What happens next is up to the semantics of the underlying
language: it may discover the faulty type specification; it may trigger a
runtime check that blames the untyped code; or it may silently
compute a flawed result.
In general, the wrapper and the first-order checking approach implement
different guarantees, even though both satisfy type soundness
theorems.
A wrapper approach protects untyped code from incorrect types, and a
first-order approach does not.
While \citeN{gf-icfp-2018} point out this difference with examples,
they do not characterize it.
This paper offers an explanation in terms of complete
monitoring~\cite{dtf-esop-2012}.
Our adaptation of this property to a
mixed-typed language demands two qualities beyond soundness. First, a
language must enforce types with runtime checks for {\em
every\/} channel of communication between typed and untyped code fragments.

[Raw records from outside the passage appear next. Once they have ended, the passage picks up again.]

-- pv_equiv track=rewrite | github.com/myoshi2891/Algorithm-DataStructures-Math-SQL | Algorithm/Other/at coder/Other/B40/B40.py | count_divisible_pairs
-- ===== SOURCE A (Python) =====
-- from typing import List
--
-- def count_divisible_pairs(N: int, A: List[int]) -> int:
--     """
--     A[i] + A[j] が 100 の倍数 (mod 100 == 0) となる (i < j) のペア数を返す
--
--     Parameters:
--     - N: int - 配列の長さ
--     - A: List[int] - 整数配列（長さ N）
--
--     Returns:
--     - int - 条件を満たす (i, j) のペア数
--     """
--
--     mod_count: List[int] = [0] * 100  # mod 100 のカウント用配列
--
--     for value in A:
--         mod_count[value % 100] += 1
--
--     result: int = 0
--
--     # mod が 0 または 50 の同士ペア: nC2
--     result += (mod_count[0] * (mod_count[0] - 1)) // 2
--     result += (mod_count[50] * (mod_count[50] - 1)) // 2
--
--     # mod が (r, 100 - r) の組: count[r] * count[100 - r]
--     for r in range(1, 50):
--         result += mod_count[r] * mod_count[100 - r]
--
--     return result
-- ===== SOURCE B (Python) =====
-- from typing import List
--
-- def count_divisible_pairs(N: int, A: List[int]) -> int:
--     # Single online pass: count each pair when its second element arrives.
--     seen = [0] * 100
--     result = 0
--     for value in A:
--         m = value % 100
--         result += seen[(100 - m) % 100]
--         seen[m] += 1
--     return result
-- ===== Notes on version B (the rewrite author's own statement) =====
-- stated objective: alternative
-- what changed: Replaced the build-histogram-then-combine (nC2 for residues 0/50 plus a complementary-product loop over r=1..49) with a single online pass that, for each element, adds the count of previously seen complementary residues before recording its own residue.
import Mathlib
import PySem

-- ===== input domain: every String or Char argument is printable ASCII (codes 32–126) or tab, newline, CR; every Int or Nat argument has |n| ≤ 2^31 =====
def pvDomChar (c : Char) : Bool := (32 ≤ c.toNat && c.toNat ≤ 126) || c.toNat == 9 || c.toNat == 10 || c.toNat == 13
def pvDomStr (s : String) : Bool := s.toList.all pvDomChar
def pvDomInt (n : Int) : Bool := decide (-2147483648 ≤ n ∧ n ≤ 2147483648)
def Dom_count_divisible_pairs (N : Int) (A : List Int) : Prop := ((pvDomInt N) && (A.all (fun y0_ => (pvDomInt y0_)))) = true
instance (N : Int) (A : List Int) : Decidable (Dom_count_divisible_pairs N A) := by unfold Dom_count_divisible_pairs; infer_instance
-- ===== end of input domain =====

-- B replaces the histogram-then-combine computation of A with a single online pass
-- (same asymptotic cost); the theorem proves the return values are equal on all inputs.


-- ===== PORT A =====
def count_divisible_pairs (N : Int) (A : List Int) : Int :=
  let mod_count : List Int := A.foldl
    (fun mc value =>
      PySem.List.pySetD mc (PySem.Int.mod value 100)
        (PySem.List.pyGetD mc (PySem.Int.mod value 100) 0 + 1))
    (List.replicate 100 (0 : Int))
  let result : Int := 0
  let result := result + PySem.Int.floordiv
    (PySem.List.pyGetD mod_count 0 0 * (PySem.List.pyGetD mod_count 0 0 - 1)) 2
  let result := result + PySem.Int.floordiv
    (PySem.List.pyGetD mod_count 50 0 * (PySem.List.pyGetD mod_count 50 0 - 1)) 2
  let result := (PySem.List.pyRange 1 50 1).foldl
    (fun res r =>
      res + PySem.List.pyGetD mod_count r 0 * PySem.List.pyGetD mod_count (100 - r) 0)
    result
  result

-- ===== PORT B =====
def count_divisible_pairs_alt (N : Int) (A : List Int) : Int :=
  (A.foldl
    (fun (st : List Int × Int) value =>
      let m := PySem.Int.mod value 100
      (PySem.List.pySetD st.1 m (PySem.List.pyGetD st.1 m 0 + 1),
       st.2 + PySem.List.pyGetD st.1 (PySem.Int.mod (100 - m) 100) 0))
    (List.replicate 100 (0 : Int), 0)).2

-- ===== PRECONDITION & SPEC =====
def Spec_count_divisible_pairs (N : Int) (A : List Int) (out : Int) : Prop := out = count_divisible_pairs_alt N A
instance (N : Int) (A : List Int) (out : Int) : Decidable (Spec_count_divisible_pairs N A out) := by unfold Spec_count_divisible_pairs; infer_instance

-- ===== CLAIM (what is proved, stated in full; the proofs are below) =====
def Claim_equal_count_divisible_pairs : Prop := ∀ (N : Int) (A : List Int), Dom_count_divisible_pairs N A → Spec_count_divisible_pairs N A (count_divisible_pairs N A)

-- ===== LEMMAS AND PROOFS =====

-- A's combine step, as a function of the histogram (exactly A's post-loop computation).
def pvCombine (mc : List Int) : Int :=
  (PySem.List.pyRange 1 50 1).foldl
    (fun res r =>
      res + PySem.List.pyGetD mc r 0 * PySem.List.pyGetD mc (100 - r) 0)
    (0 + PySem.Int.floordiv (PySem.List.pyGetD mc 0 0 * (PySem.List.pyGetD mc 0 0 - 1)) 2
       + PySem.Int.floordiv (PySem.List.pyGetD mc 50 0 * (PySem.List.pyGetD mc 50 0 - 1)) 2)

-- A's histogram step and B's paired step.
def pvHStep (mc : List Int) (value : Int) : List Int :=
  PySem.List.pySetD mc (PySem.Int.mod value 100)
    (PySem.List.pyGetD mc (PySem.Int.mod value 100) 0 + 1)

def pvPStep (st : List Int × Int) (value : Int) : List Int × Int :=
  let m := PySem.Int.mod value 100
  (PySem.List.pySetD st.1 m (PySem.List.pyGetD st.1 m 0 + 1),
   st.2 + PySem.List.pyGetD st.1 (PySem.Int.mod (100 - m) 100) 0)

theorem pvHStep_length (mc : List Int) (v : Int) : (pvHStep mc v).length = mc.length := by
  simp [pvHStep, PySem.List.length_pySetD]

-- ((n+1)*n)//2 = (n*(n-1))//2 + n
theorem pv_fd2 (c : Int) :
    PySem.Int.floordiv ((c + 1) * c) 2 = PySem.Int.floordiv (c * (c - 1)) 2 + c := by
  rw [PySem.Int.floordiv_eq_ediv_of_pos (by norm_num), PySem.Int.floordiv_eq_ediv_of_pos (by norm_num)]
  rcases Int.even_or_odd c with ⟨k, hk⟩ | ⟨k, hk⟩
  · subst hk
    have h1 : (k + k + 1) * (k + k) = 2 * ((2 * k + 1) * k) := by ring
    have h2 : (k + k) * (k + k - 1) = 2 * (k * (2 * k - 1)) := by ring
    rw [h1, h2, Int.mul_ediv_cancel_left _ (by norm_num), Int.mul_ediv_cancel_left _ (by norm_num)]
    ring
  · subst hk
    have h1 : (2 * k + 1 + 1) * (2 * k + 1) = 2 * ((k + 1) * (2 * k + 1)) := by ring
    have h2 : (2 * k + 1) * (2 * k + 1 - 1) = 2 * ((2 * k + 1) * k) := by ring
    rw [h1, h2, Int.mul_ediv_cancel_left _ (by norm_num), Int.mul_ediv_cancel_left _ (by norm_num)]
    ring

-- pyGetD after pySetD, Int indices, on a length-100 list.
theorem pv_getset (mc : List Int) (hl : mc.length = 100) (m i v : Int)
    (hm0 : 0 ≤ m) (hm : m < 100) (hi0 : 0 ≤ i) (hi : i < 100) :
    PySem.List.pyGetD (PySem.List.pySetD mc m v) i 0
      = if i = m then v else PySem.List.pyGetD mc i 0 := by
  rw [PySem.List.pySetD_of_nonneg mc v hm0]
  rw [PySem.List.pyGetD_eq_getElem _ 0 hi0 (by simp [hl]; omega)]
  rw [PySem.List.pyGetD_eq_getElem _ 0 hi0 (by simp [hl]; omega)]
  rw [List.getElem_set]
  by_cases h : i = m
  · simp [h]
  · have : ¬ (m.toNat = i.toNat) := by omega
    simp [h, this]

-- the complementary residue
theorem pv_comp (m : Int) (hm0 : 0 ≤ m) (hm : m < 100) :
    PySem.Int.mod (100 - m) 100 = if m = 0 then 0 else 100 - m := by
  rw [PySem.Int.mod_eq_emod_of_pos (by norm_num)]
  by_cases h : m = 0
  · simp [h]
  · rw [if_neg h, Int.emod_eq_of_lt (by omega) (by omega)]

-- sum form of pvCombine
theorem pvCombine_eq (mc : List Int) :
    pvCombine mc
      = (0 + PySem.Int.floordiv (PySem.List.pyGetD mc 0 0 * (PySem.List.pyGetD mc 0 0 - 1)) 2
           + PySem.Int.floordiv (PySem.List.pyGetD mc 50 0 * (PySem.List.pyGetD mc 50 0 - 1)) 2)
        + ((PySem.List.pyRange 1 50 1).map
            (fun r => PySem.List.pyGetD mc r 0 * PySem.List.pyGetD mc (100 - r) 0)).sum := by
  unfold pvCombine
  rw [PySem.List.foldl_add]

-- the increment lemma: adding one element with residue m to the histogram raises
-- A's combined count by the current count of the complementary residue.
theorem pv_delta (mc : List Int) (hl : mc.length = 100) (m : Int)
    (hm0 : 0 ≤ m) (hm : m < 100) :
    pvCombine (PySem.List.pySetD mc m (PySem.List.pyGetD mc m 0 + 1))
      = pvCombine mc + PySem.List.pyGetD mc (PySem.Int.mod (100 - m) 100) 0 := by
  rw [pvCombine_eq, pvCombine_eq, pv_comp m hm0 hm]
  set v := PySem.List.pyGetD mc m 0 + 1 with hv
  have hset : ∀ (i : Int), 0 ≤ i → i < 100 →
      PySem.List.pyGetD (PySem.List.pySetD mc m v) i 0
        = if i = m then v else PySem.List.pyGetD mc i 0 :=
    fun i hi0 hi => pv_getset mc hl m i v hm0 hm hi0 hi
  by_cases h0 : m = 0
  · subst h0
    have hs : ((PySem.List.pyRange 1 50 1).map
          (fun r => PySem.List.pyGetD (PySem.List.pySetD mc 0 v) r 0
            * PySem.List.pyGetD (PySem.List.pySetD mc 0 v) (100 - r) 0))
        = ((PySem.List.pyRange 1 50 1).map
          (fun r => PySem.List.pyGetD mc r 0 * PySem.List.pyGetD mc (100 - r) 0)) := by
      apply List.map_congr_left
      intro r hr
      rw [PySem.List.mem_pyRange_one] at hr
      rw [hset r (by omega) (by omega), hset (100 - r) (by omega) (by omega)]
      rw [if_neg (by omega), if_neg (by omega)]
    rw [hs, hset 0 (by norm_num) (by norm_num), hset 50 (by norm_num) (by norm_num)]
    rw [if_pos rfl, if_neg (by norm_num), if_pos rfl, hv]
    have := pv_fd2 (PySem.List.pyGetD mc 0 0)
    have h1 : (PySem.List.pyGetD mc 0 0 + 1) * (PySem.List.pyGetD mc 0 0 + 1 - 1)
        = (PySem.List.pyGetD mc 0 0 + 1) * PySem.List.pyGetD mc 0 0 := by ring
    rw [h1, this]
    ring
  · rw [if_neg h0]
    by_cases h50 : m = 50
    · subst h50
      have hs : ((PySem.List.pyRange 1 50 1).map
            (fun r => PySem.List.pyGetD (PySem.List.pySetD mc 50 v) r 0
              * PySem.List.pyGetD (PySem.List.pySetD mc 50 v) (100 - r) 0))
          = ((PySem.List.pyRange 1 50 1).map
            (fun r => PySem.List.pyGetD mc r 0 * PySem.List.pyGetD mc (100 - r) 0)) := by
        apply List.map_congr_left
        intro r hr
        rw [PySem.List.mem_pyRange_one] at hr
        rw [hset r (by omega) (by omega), hset (100 - r) (by omega) (by omega)]
        rw [if_neg (by omega), if_neg (by omega)]
      rw [hs, hset 0 (by norm_num) (by norm_num), hset 50 (by norm_num) (by norm_num)]
      rw [if_neg (by norm_num), if_pos rfl, hv]
      have := pv_fd2 (PySem.List.pyGetD mc 50 0)
      have h1 : (PySem.List.pyGetD mc 50 0 + 1) * (PySem.List.pyGetD mc 50 0 + 1 - 1)
          = (PySem.List.pyGetD mc 50 0 + 1) * PySem.List.pyGetD mc 50 0 := by ring
      rw [h1, this]
      have h2 : (100 : Int) - 50 = 50 := by norm_num
      rw [h2]
      ring
    · -- m ∉ {0, 50}: the affected term of the r-loop is r = t, t = m (if m < 50) or t = 100 - m
      have ht : ∃ t : Int, 1 ≤ t ∧ t < 50 ∧ (t = m ∨ 100 - t = m) := by
        by_cases hlt : m < 50
        · exact ⟨m, by omega, by omega, Or.inl rfl⟩
        · exact ⟨100 - m, by omega, by omega, Or.inr (by omega)⟩
      obtain ⟨t, ht1, ht2, htm⟩ := ht
      have hsplit : PySem.List.pyRange 1 50 1
          = PySem.List.pyRange 1 t 1 ++ (t :: PySem.List.pyRange (t + 1) 50 1) := by
        rw [PySem.List.pyRange_one_append 1 t 50 (by omega) (by omega)]
        congr 1
        exact PySem.List.pyRange_one_cons (by omega)
      have hcongr : ∀ (l : List Int), (∀ r ∈ l, 1 ≤ r ∧ r < 50 ∧ r ≠ t) →
          (l.map (fun r => PySem.List.pyGetD (PySem.List.pySetD mc m v) r 0
              * PySem.List.pyGetD (PySem.List.pySetD mc m v) (100 - r) 0))
            = (l.map (fun r => PySem.List.pyGetD mc r 0 * PySem.List.pyGetD mc (100 - r) 0)) := by
        intro l hb
        apply List.map_congr_left
        intro r hr
        obtain ⟨hr1, hr2, hr3⟩ := hb r hr
        rw [hset r (by omega) (by omega), hset (100 - r) (by omega) (by omega)]
        rw [if_neg (by omega), if_neg (by omega)]
      have hc1 : ∀ r ∈ PySem.List.pyRange 1 t 1, 1 ≤ r ∧ r < 50 ∧ r ≠ t := by
        intro r hr; rw [PySem.List.mem_pyRange_one] at hr; exact ⟨by omega, by omega, by omega⟩
      have hc2 : ∀ r ∈ PySem.List.pyRange (t + 1) 50 1, 1 ≤ r ∧ r < 50 ∧ r ≠ t := by
        intro r hr; rw [PySem.List.mem_pyRange_one] at hr; exact ⟨by omega, by omega, by omega⟩
      rw [hsplit]
      rw [List.map_append, List.map_append, List.sum_append, List.sum_append]
      rw [List.map_cons, List.map_cons, List.sum_cons, List.sum_cons]
      rw [hcongr _ hc1, hcongr _ hc2]
      rw [hset 0 (by norm_num) (by omega), hset 50 (by norm_num) (by omega)]
      rw [if_neg (by omega), if_neg (by omega)]
      rw [hset t (by omega) (by omega), hset (100 - t) (by omega) (by omega)]
      rcases htm with h | h
      · rw [if_pos h, if_neg (by omega), hv, h]
        ring
      · rw [if_neg (by omega), if_pos h, hv]
        have h2 : (100 : Int) - m = t := by omega
        rw [h2, show (100 : Int) - t = m from h]
        ring

-- B's loop: the result accumulator is additive in its start value.
theorem pv_shift (xs : List Int) : ∀ (mc : List Int) (res : Int),
    (xs.foldl pvPStep (mc, res)).2 = res + (xs.foldl pvPStep (mc, 0)).2 := by
  induction xs with
  | nil => intro mc res; simp
  | cons x xs ih =>
    intro mc res
    simp only [List.foldl_cons]
    rw [ih, ih (pvPStep (mc, 0) x).1]
    simp [pvPStep]
    ring

-- main invariant: A's combine of the running histogram = its start value + B's running result.
theorem pv_main (xs : List Int) : ∀ (mc : List Int), mc.length = 100 →
    pvCombine (xs.foldl pvHStep mc) = pvCombine mc + (xs.foldl pvPStep (mc, 0)).2 := by
  induction xs with
  | nil => intro mc _; simp
  | cons x xs ih =>
    intro mc hl
    simp only [List.foldl_cons]
    have hm0 : 0 ≤ PySem.Int.mod x 100 := PySem.Int.mod_nonneg x (by norm_num)
    have hm : PySem.Int.mod x 100 < 100 := PySem.Int.mod_lt x (by norm_num)
    have hlen : (pvHStep mc x).length = 100 := by rw [pvHStep_length, hl]
    rw [ih (pvHStep mc x) hlen]
    have hstep : pvPStep (mc, 0) x
        = (pvHStep mc x, PySem.List.pyGetD mc (PySem.Int.mod (100 - PySem.Int.mod x 100) 100) 0) := by
      simp only [pvPStep, pvHStep]
      rw [zero_add]
    rw [hstep, pv_shift]
    have := pv_delta mc hl (PySem.Int.mod x 100) hm0 hm
    rw [show pvHStep mc x
        = PySem.List.pySetD mc (PySem.Int.mod x 100) (PySem.List.pyGetD mc (PySem.Int.mod x 100) 0 + 1)
        from rfl, this,
        pv_shift xs _ (PySem.List.pyGetD mc (PySem.Int.mod (100 - PySem.Int.mod x 100) 100) 0)]
    ring

set_option maxRecDepth 8192 in
theorem pvCombine_init : pvCombine (List.replicate 100 (0 : Int)) = 0 := by decide

-- the ports, re-expressed through the helpers
theorem pvA_eq (N : Int) (A : List Int) :
    count_divisible_pairs N A = pvCombine (A.foldl pvHStep (List.replicate 100 (0 : Int))) := by
  rfl

theorem pvB_eq (N : Int) (A : List Int) :
    count_divisible_pairs_alt N A = (A.foldl pvPStep (List.replicate 100 (0 : Int), 0)).2 := by
  rfl

-- ===== VERDICT (by name: the statement is the Claim_ definition above) =====
theorem count_divisible_pairs_spec : Claim_equal_count_divisible_pairs := by
  intro N A _
  unfold Spec_count_divisible_pairs
  rw [pvA_eq, pvB_eq, pv_main A (List.replicate 100 (0 : Int)) (by simp), pvCombine_init]
  ring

Second, these checks must enforce the behaviors allowed by the types.
The implementation of complete monitoring
demands a mechanism for tracking types, something that is occasionally
impossible~\cite{vss-popl-2017} and always expensive~\cite{aft-dls-2013,
tfdfftf-ecoop-2015, gt-dead-ben}. Studying typed-untyped interaction from the
perspective of complete monitoring, though, suggests weaker properties and a compromise.

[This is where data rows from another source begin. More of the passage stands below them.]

-- pv_equiv track=rewrite | github.com/chaitanyakcs/survey-engine | src/services/retrieval_service.py | _detect_scale_type
-- ===== SOURCE A (Python) =====
-- from typing import List, Dict, Any, Optional
--
-- def _detect_scale_type(question: Dict[str, Any], options: List[str]) -> str:
--     """
--     Detect if this is a scale question and what type
--     """
--     if len(options) >= 3:
--         # Check for numeric scales
--         numeric_options = [opt for opt in options if opt.strip().isdigit()]
--         if len(numeric_options) >= 3:
--             return f"numeric_scale_{len(numeric_options)}"
--
--         # Check for Likert scales
--         likert_keywords = ["strongly disagree", "disagree", "neutral", "agree", "strongly agree"]
--         if any(any(keyword in str(opt).lower() for keyword in likert_keywords) for opt in options):
--             return f"likert_{len(options)}"
--
--         # Check for satisfaction scales
--         satisfaction_keywords = ["very dissatisfied", "dissatisfied", "satisfied", "very satisfied"]
--         if any(any(keyword in str(opt).lower() for keyword in satisfaction_keywords) for opt in options):
--             return f"satisfaction_{len(options)}"
--
--     return "none"
-- ===== SOURCE B (Python) =====
-- def _detect_scale_type(question, options):
--     """Single pass: count digit options and flag likert/satisfaction keywords.
--
--     Every likert keyword contains "agree" or is "neutral", and every
--     satisfaction keyword contains "satisfied", so one substring test each
--     replaces the nested keyword scans."""
--     if len(options) < 3:
--         return "none"
--     numeric = 0
--     likert = False
--     satisfaction = False
--     for opt in options:
--         low = opt.lower()
--         if opt.strip().isdigit():
--             numeric += 1
--         if "agree" in low or "neutral" in low:
--             likert = True
--         if "satisfied" in low:
--             satisfaction = True
--     if numeric >= 3:
--         return f"numeric_scale_{numeric}"
--     if likert:
--         return f"likert_{len(options)}"
--     if satisfaction:
--         return f"satisfaction_{len(options)}"
--     return "none"
-- ===== Notes on version B (the rewrite author's own statement) =====
-- stated objective: faster
-- what changed: Replaces A's three separate scans (a filter comprehension plus two nested any-over-keywords scans) with one loop over options keeping a digit count and two flags, and collapses each keyword list to a single substring test ('agree'/'neutral' for likert, 'satisfied' for satisfaction) since every keyword contains one of those.
import Mathlib
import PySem

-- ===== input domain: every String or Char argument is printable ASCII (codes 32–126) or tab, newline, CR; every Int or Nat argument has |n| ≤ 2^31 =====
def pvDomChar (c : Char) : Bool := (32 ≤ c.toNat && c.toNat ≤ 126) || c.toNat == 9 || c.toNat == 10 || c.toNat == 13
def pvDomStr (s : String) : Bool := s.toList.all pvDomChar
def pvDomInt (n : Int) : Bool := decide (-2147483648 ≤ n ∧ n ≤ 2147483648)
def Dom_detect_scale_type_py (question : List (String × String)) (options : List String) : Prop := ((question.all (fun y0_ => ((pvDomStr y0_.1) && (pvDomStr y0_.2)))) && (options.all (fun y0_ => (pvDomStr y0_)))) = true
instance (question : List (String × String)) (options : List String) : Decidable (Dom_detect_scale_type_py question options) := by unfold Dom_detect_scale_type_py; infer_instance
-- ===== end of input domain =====

-- B replaces A's three separate scans with one accumulator pass and a single substring test per scale family; same results, simpler.


-- ===== PORT A =====
def pvLikertKeywords : List String :=
  ["strongly disagree", "disagree", "neutral", "agree", "strongly agree"]

def pvSatisfactionKeywords : List String :=
  ["very dissatisfied", "dissatisfied", "satisfied", "very satisfied"]

def detect_scale_type_py (question : List (String × String)) (options : List String) : String :=
  if 3 ≤ options.length then
    let numeric_options := options.filter (fun opt => PySem.Str.strIsdigit (PySem.Str.strip opt))
    if 3 ≤ numeric_options.length then
      "numeric_scale_" ++ PySem.Int.toStr (numeric_options.length : Int)
    else if options.any (fun opt => pvLikertKeywords.any (fun k => PySem.Str.isIn k (PySem.Str.lower opt))) then
      "likert_" ++ PySem.Int.toStr (options.length : Int)
    else if options.any (fun opt => pvSatisfactionKeywords.any (fun k => PySem.Str.isIn k (PySem.Str.lower opt))) then
      "satisfaction_" ++ PySem.Int.toStr (options.length : Int)
    else "none"
  else "none"

-- ===== PORT B =====
def pvAltStep (st : Nat × Bool × Bool) (opt : String) : Nat × Bool × Bool :=
  let low := PySem.Str.lower opt
  ((if PySem.Str.strIsdigit (PySem.Str.strip opt) then st.1 + 1 else st.1),
   (st.2.1 || (PySem.Str.isIn "agree" low || PySem.Str.isIn "neutral" low)),
   (st.2.2 || PySem.Str.isIn "satisfied" low))

def detect_scale_type_py_alt (question : List (String × String)) (options : List String) : String :=
  if options.length < 3 then "none"
  else
    let st := options.foldl pvAltStep (0, false, false)
    if 3 ≤ st.1 then "numeric_scale_" ++ PySem.Int.toStr (st.1 : Int)
    else if st.2.1 then "likert_" ++ PySem.Int.toStr (options.length : Int)
    else if st.2.2 then "satisfaction_" ++ PySem.Int.toStr (options.length : Int)
    else "none"

-- ===== PRECONDITION & SPEC =====
def Spec_detect_scale_type_py (question : List (String × String)) (options : List String) (out : String) : Prop := out = detect_scale_type_py_alt question options
instance (question : List (String × String)) (options : List String) (out : String) : Decidable (Spec_detect_scale_type_py question options out) := by unfold Spec_detect_scale_type_py; infer_instance

-- ===== CLAIM (what is proved, stated in full; the proofs are below) =====
def Claim_equal_detect_scale_type_py : Prop := ∀ (question : List (String × String)) (options : List String), Dom_detect_scale_type_py question options → Spec_detect_scale_type_py question options (detect_scale_type_py question options)

-- ===== LEMMAS AND PROOFS =====

-- if a ⊆ b (as infix) and a is not in s, then b is not in s
theorem pv_isIn_false_of_sub (a b s : String) (hab : a.toList <:+: b.toList)
    (ha : PySem.Str.isIn a s = false) : PySem.Str.isIn b s = false := by
  cases hb : PySem.Str.isIn b s
  · rfl
  · have h1 : b.toList <:+: s.toList := (PySem.Str.isIn_iff_infix b s).mp hb
    have h2 : PySem.Str.isIn a s = true := (PySem.Str.isIn_iff_infix a s).mpr (hab.trans h1)
    rw [ha] at h2; cases h2

theorem pv_likert_any (s : String) :
    pvLikertKeywords.any (fun k => PySem.Str.isIn k s) =
      (PySem.Str.isIn "agree" s || PySem.Str.isIn "neutral" s) := by
  cases ha : PySem.Str.isIn "agree" s with
  | true =>
    simp only [pvLikertKeywords, List.any_cons, List.any_nil, ha, Bool.true_or, Bool.or_true]
  | false =>
    have hsd := pv_isIn_false_of_sub "agree" "strongly disagree" s (by decide) ha
    have hd := pv_isIn_false_of_sub "agree" "disagree" s (by decide) ha
    have hsa := pv_isIn_false_of_sub "agree" "strongly agree" s (by decide) ha
    simp only [pvLikertKeywords, List.any_cons, List.any_nil, ha, hsd, hd, hsa,
      Bool.false_or, Bool.or_false]

theorem pv_sat_any (s : String) :
    pvSatisfactionKeywords.any (fun k => PySem.Str.isIn k s) =
      PySem.Str.isIn "satisfied" s := by
  cases hs : PySem.Str.isIn "satisfied" s with
  | true =>
    simp only [pvSatisfactionKeywords, List.any_cons, List.any_nil, hs, Bool.true_or, Bool.or_true]
  | false =>
    have hvd := pv_isIn_false_of_sub "satisfied" "very dissatisfied" s (by decide) hs
    have hd := pv_isIn_false_of_sub "satisfied" "dissatisfied" s (by decide) hs
    have hvs := pv_isIn_false_of_sub "satisfied" "very satisfied" s (by decide) hs
    simp only [pvSatisfactionKeywords, List.any_cons, List.any_nil, hs, hvd, hd, hvs, Bool.or_false]

theorem pv_alt_scan (opts : List String) (c : Nat) (l s : Bool) :
    opts.foldl pvAltStep (c, l, s) =
      (c + (opts.filter (fun o => PySem.Str.strIsdigit (PySem.Str.strip o))).length,
       l || opts.any (fun o => PySem.Str.isIn "agree" (PySem.Str.lower o) || PySem.Str.isIn "neutral" (PySem.Str.lower o)),
       s || opts.any (fun o => PySem.Str.isIn "satisfied" (PySem.Str.lower o))) := by
  induction opts generalizing c l s with
  | nil => simp
  | cons x xs ih =>
    rw [List.foldl_cons, pvAltStep, ih]
    simp [List.filter_cons, Bool.or_assoc]
    split_ifs <;> simp <;> omega

-- ===== VERDICT (by name: the statement is the Claim_ definition above) =====
theorem detect_scale_type_py_spec : Claim_equal_detect_scale_type_py := by
  intro question options _
  unfold Spec_detect_scale_type_py detect_scale_type_py detect_scale_type_py_alt
  by_cases h3 : 3 ≤ options.length
  · have hlt : ¬ options.length < 3 := by omega
    simp only [h3, hlt, if_false, if_pos, pv_alt_scan, Nat.zero_add]
    simp only [pv_likert_any, pv_sat_any, Bool.false_or]
  · have hlt : options.length < 3 := by omega
    simp [h3, hlt]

The paper makes three contributions.
First, it adapts the notion of {\em complete monitoring\/} to wrapper-based
and first-order mixed-typed languages.
Second, it uses the technical framework to {\em assess the quality of blame
assignments\/} in systems that fail to satisfy complete monitoring.
Third, it presents an approach to runtime checking,
dubbed \emph{Amnesic}, that satisfies the same type soundness as
the wrapper approach and discovers the same errors as the first-order approach.
This compromise semantics fails complete monitoring but satisfies our blame
requirements, and thus demonstrates how this investigation opens a new way of
exploring the design space of mixed-typed guarantees.